In the records below, find the line that contains "(fun i hi => by", then write out that line and each one after it exactly, up to and including the last.

» **Data**:
━━━━━━━━━━━━━━━━━━━━━━━━━━━━━━
-- pv_equiv track=rewrite | github.com/ffreemt/ptextpad | ptextpad/zip_longest_middle.py | zip_longest_middle
-- ===== SOURCE A (Python) =====
-- def zip_longest_middle(list1, list2, fillvalue=None):
--     """Do zip_longest with fillvalue in middle."""
--     len1 = len(list1)
--     len2 = len(list2)
--
--     if len1 == len2:
--         out1 = zip(list1, list2)
--     elif len2 > len1:
--         tmp = [fillvalue] * (len2 - len1)
--         out1 = list1[: (len1 + 1) // 2] + tmp + list1[(len1 + 1) // 2:]
--         out1 = zip(out1, list2)
--     else:
--         tmp = [fillvalue] * (len1 - len2)
--         out1 = list2[: (len2 + 1) // 2] + tmp + list2[(len2 + 1) // 2:]
--         out1 = zip(list1, out1)
--
--     out = []
--     for elm in out1:
--         # out += list(elm)
--         # out += elm  # list of numbers
--         out.append(elm)  # list of tuples
--
--     return out
-- ===== SOURCE B (Python) =====
-- def zip_longest_middle(list1, list2, fillvalue=None):
--     """Zip with the shorter list padded by fillvalue in its middle (positional)."""
--     n1, n2 = len(list1), len(list2)
--     m = max(n1, n2)
--     g = m - min(n1, n2)
--     s = (min(n1, n2) + 1) // 2
--     if n1 <= n2:
--         return [(list1[i] if i < s else fillvalue if i < s + g else list1[i - g],
--                  list2[i]) for i in range(m)]
--     return [(list1[i],
--              list2[i] if i < s else fillvalue if i < s + g else list2[i - g])
--             for i in range(m)]
-- ===== Notes on version B (the rewrite author's own statement) =====
-- stated objective: alternative
-- what changed: B computes each output pair positionally by index arithmetic (split point s, gap g: shorter[i] if i<s, fillvalue if i<s+g, else shorter[i-g]) in one range loop, instead of A's slice-concatenate of a padded copy of the shorter list followed by zip and an append loop.
import Mathlib
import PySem

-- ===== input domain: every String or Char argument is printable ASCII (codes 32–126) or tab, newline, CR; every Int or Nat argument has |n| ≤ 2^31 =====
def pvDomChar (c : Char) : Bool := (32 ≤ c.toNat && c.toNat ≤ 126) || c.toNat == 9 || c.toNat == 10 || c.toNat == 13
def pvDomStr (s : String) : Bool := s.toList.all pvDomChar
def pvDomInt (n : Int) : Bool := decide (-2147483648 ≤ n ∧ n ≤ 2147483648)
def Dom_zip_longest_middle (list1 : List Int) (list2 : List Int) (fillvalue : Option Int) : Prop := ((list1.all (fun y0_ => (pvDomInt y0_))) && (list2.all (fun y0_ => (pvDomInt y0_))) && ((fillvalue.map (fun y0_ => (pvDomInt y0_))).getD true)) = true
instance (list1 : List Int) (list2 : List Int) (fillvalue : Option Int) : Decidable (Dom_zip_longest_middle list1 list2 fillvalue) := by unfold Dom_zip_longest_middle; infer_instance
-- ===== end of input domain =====

-- B rebuilds each output pair by index arithmetic (split point / gap) instead of A's
-- slice-concatenate-then-zip; objective: alternative decomposition, same cost.
-- ===== PORT A =====
-- Python list elements are Int, the fill is fillvalue : Option Int; a tuple component is
-- therefore Option Int (some x for a list element). Slice bounds (len+1)//2 are nonnegative,
-- so List.take/drop are exact for Python's list[:k] / list[k:] here.
def zip_longest_middle (list1 : List Int) (list2 : List Int) (fillvalue : Option Int) : List (Option Int × Option Int) :=
  let len1 := list1.length
  let len2 := list2.length
  if len1 = len2 then
    (list1.map some).zip (list2.map some)
  else if len2 > len1 then
    let tmp := List.replicate (len2 - len1) fillvalue
    let out1 := (list1.map some).take ((len1 + 1) / 2) ++ tmp ++ (list1.map some).drop ((len1 + 1) / 2)
    out1.zip (list2.map some)
  else
    let tmp := List.replicate (len1 - len2) fillvalue
    let out1 := (list2.map some).take ((len2 + 1) / 2) ++ tmp ++ (list2.map some).drop ((len2 + 1) / 2)
    (list1.map some).zip out1

-- ===== PORT B =====
-- the conditional expression `xs[i] if i < s else fillvalue if i < s + g else xs[i - g]`
-- of Source B; xs[j]? is exact for Python's xs[j] here since every used index is in range.
def pvPickMid (xs : List Int) (fillvalue : Option Int) (s g i : Nat) : Option Int :=
  if i < s then xs[i]? else if i < s + g then fillvalue else xs[i - g]?

def zip_longest_middle_alt (list1 : List Int) (list2 : List Int) (fillvalue : Option Int) : List (Option Int × Option Int) :=
  let n1 := list1.length
  let n2 := list2.length
  let m := max n1 n2
  let g := m - min n1 n2
  let s := (min n1 n2 + 1) / 2
  if n1 ≤ n2 then
    (List.range m).map (fun i => (pvPickMid list1 fillvalue s g i, list2[i]?))
  else
    (List.range m).map (fun i => (list1[i]?, pvPickMid list2 fillvalue s g i))

-- ===== PRECONDITION & SPEC =====
def Spec_zip_longest_middle (list1 : List Int) (list2 : List Int) (fillvalue : Option Int) (out : List (Option Int × Option Int)) : Prop := out = zip_longest_middle_alt list1 list2 fillvalue
instance (list1 : List Int) (list2 : List Int) (fillvalue : Option Int) (out : List (Option Int × Option Int)) : Decidable (Spec_zip_longest_middle list1 list2 fillvalue out) := by unfold Spec_zip_longest_middle; infer_instance

-- ===== CLAIM (what is proved, stated in full; the proofs are below) =====
def Claim_equal_zip_longest_middle : Prop := ∀ (list1 : List Int) (list2 : List Int) (fillvalue : Option Int), Dom_zip_longest_middle list1 list2 fillvalue → Spec_zip_longest_middle list1 list2 fillvalue (zip_longest_middle list1 list2 fillvalue)

-- ===== LEMMAS AND PROOFS =====

-- ===== VERDICT (by name: the statement is the Claim_ definition above) =====
-- zip of two length-n lists, written as a map over range n, given pointwise descriptions
theorem pv_zip_eq_range_map {α β : Type} (a : List α) (b : List β) (n : Nat)
    (ha : a.length = n) (hb : b.length = n) (fa : Nat → α) (fb : Nat → β)
    (h1 : ∀ i, i < n → a[i]? = some (fa i)) (h2 : ∀ i, i < n → b[i]? = some (fb i)) :
    a.zip b = (List.range n).map (fun i => (fa i, fb i)) := by
  apply List.ext_getElem
  · simp [ha, hb]
  · intro i hlt _
    have hi : i < n := by simpa [ha, hb] using hlt
    have e1 : a[i]? = some (fa i) := h1 i hi
    have e2 : b[i]? = some (fb i) := h2 i hi
    have g1 : a[i]'(by omega) = fa i := by
      have := List.getElem?_eq_getElem (l := a) (i := i) (by omega)
      rw [this] at e1; exact Option.some.inj e1
    have g2 : b[i]'(by omega) = fb i := by
      have := List.getElem?_eq_getElem (l := b) (i := i) (by omega)
      rw [this] at e2; exact Option.some.inj e2
    simp [List.getElem_zip, g1, g2]

-- pointwise description of A's middle-padded list
theorem pv_padded_getElem? (xs : List Int) (fillvalue : Option Int) (s g i : Nat)
    (hs : s ≤ xs.length) (hi : i < xs.length + g) :
    ((xs.map some).take s ++ List.replicate g fillvalue ++ (xs.map some).drop s)[i]? =
      some (pvPickMid xs fillvalue s g i) := by
  rw [List.append_assoc]
  have hlen : xs.length = (xs.map some).length := by simp
  have htk : ((xs.map some).take s).length = s := by simp; omega
  unfold pvPickMid
  by_cases h1 : i < s
  · rw [List.getElem?_append_left (by omega)]
    rw [List.getElem?_take_of_lt h1, List.getElem?_map,
        List.getElem?_eq_getElem (l := xs) (i := i) (by omega)]
    simp [h1]
  · rw [List.getElem?_append_right (by omega), htk]
    by_cases h2 : i < s + g
    · rw [List.getElem?_append_left (by simp; omega)]
      simp [List.getElem?_replicate, h1, h2]
      omega
    · rw [List.getElem?_append_right (by simp; omega)]
      simp only [List.length_replicate, List.getElem?_drop, List.getElem?_map]
      have : s + (i - s - g) = i - g := by omega
      rw [this]
      rw [List.getElem?_eq_getElem (l := xs) (i := i - g) (by omega)]
      simp [h1, h2]

theorem pv_map_some_getElem? (xs : List Int) (i : Nat) (h : i < xs.length) :
    (xs.map some)[i]? = some (xs[i]?) := by
  rw [List.getElem?_map, List.getElem?_eq_getElem h]
  simp

theorem pvPickMid_gap_zero (xs : List Int) (fillvalue : Option Int) (s i : Nat) :
    pvPickMid xs fillvalue s 0 i = xs[i]? := by
  unfold pvPickMid
  split_ifs with h1 h2
  · rfl
  · omega
  · simp

theorem zip_longest_middle_spec : Claim_equal_zip_longest_middle := by
  intro list1 list2 fillvalue _
  show zip_longest_middle list1 list2 fillvalue = zip_longest_middle_alt list1 list2 fillvalue
  unfold zip_longest_middle zip_longest_middle_alt
  rcases Nat.lt_trichotomy list1.length list2.length with h | h | h
  · have hne : list1.length ≠ list2.length := by omega
    have hle : list1.length ≤ list2.length := Nat.le_of_lt h
    simp only [if_neg hne, if_pos h, if_pos hle, Nat.min_eq_left hle, Nat.max_eq_right hle,
      gt_iff_lt]
    exact pv_zip_eq_range_map _ _ list2.length (by simp; omega) (by simp) _ _
      (fun i hi => pv_padded_getElem? list1 fillvalue ((list1.length + 1) / 2)
        (list2.length - list1.length) i (by omega) (by omega))
      (fun i hi => pv_map_some_getElem? list2 i hi)
  · simp only [h, Nat.min_self, Nat.max_self, Nat.sub_self, le_refl, if_pos]
    exact pv_zip_eq_range_map _ _ list2.length (by simpa using h) (by simp) _ _
      (fun i hi => by
        rw [pvPickMid_gap_zero]
        exact pv_map_some_getElem? list1 i (by omega))
      (fun i hi => pv_map_some_getElem? list2 i hi)
  · have hne : list1.length ≠ list2.length := by omega
    have hnle : ¬ list1.length ≤ list2.length := by omega
    have hle : list2.length ≤ list1.length := Nat.le_of_lt h
    simp only [if_neg hne, if_neg (by omega : ¬ list2.length > list1.length), if_neg hnle,
      Nat.min_eq_right hle, Nat.max_eq_left hle]
    exact pv_zip_eq_range_map _ _ list1.length (by simp) (by simp; omega) _ _
      (fun i hi => pv_map_some_getElem? list1 i hi)
      (fun i hi => pv_padded_getElem? list2 fillvalue ((list2.length + 1) / 2)
        (list1.length - list2.length) i (by omega) (by omega))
━━━━━━━━━━━━━━━━━━━━━━━━━━━━━━
» **Result for this exercise**:
      (fun i hi => by
        rw [pvPickMid_gap_zero]
        exact pv_map_some_getElem? list1 i (by omega))
      (fun i hi => pv_map_some_getElem? list2 i hi)
  · have hne : list1.length ≠ list2.length := by omega
    have hnle : ¬ list1.length ≤ list2.length := by omega
    have hle : list2.length ≤ list1.length := Nat.le_of_lt h
    simp only [if_neg hne, if_neg (by omega : ¬ list2.length > list1.length), if_neg hnle,
      Nat.min_eq_right hle, Nat.max_eq_left hle]
    exact pv_zip_eq_range_map _ _ list1.length (by simp) (by simp; omega) _ _
      (fun i hi => pv_map_some_getElem? list1 i hi)
      (fun i hi => pv_padded_getElem? list2 fillvalue ((list2.length + 1) / 2)
        (list1.length - list2.length) i (by omega) (by omega))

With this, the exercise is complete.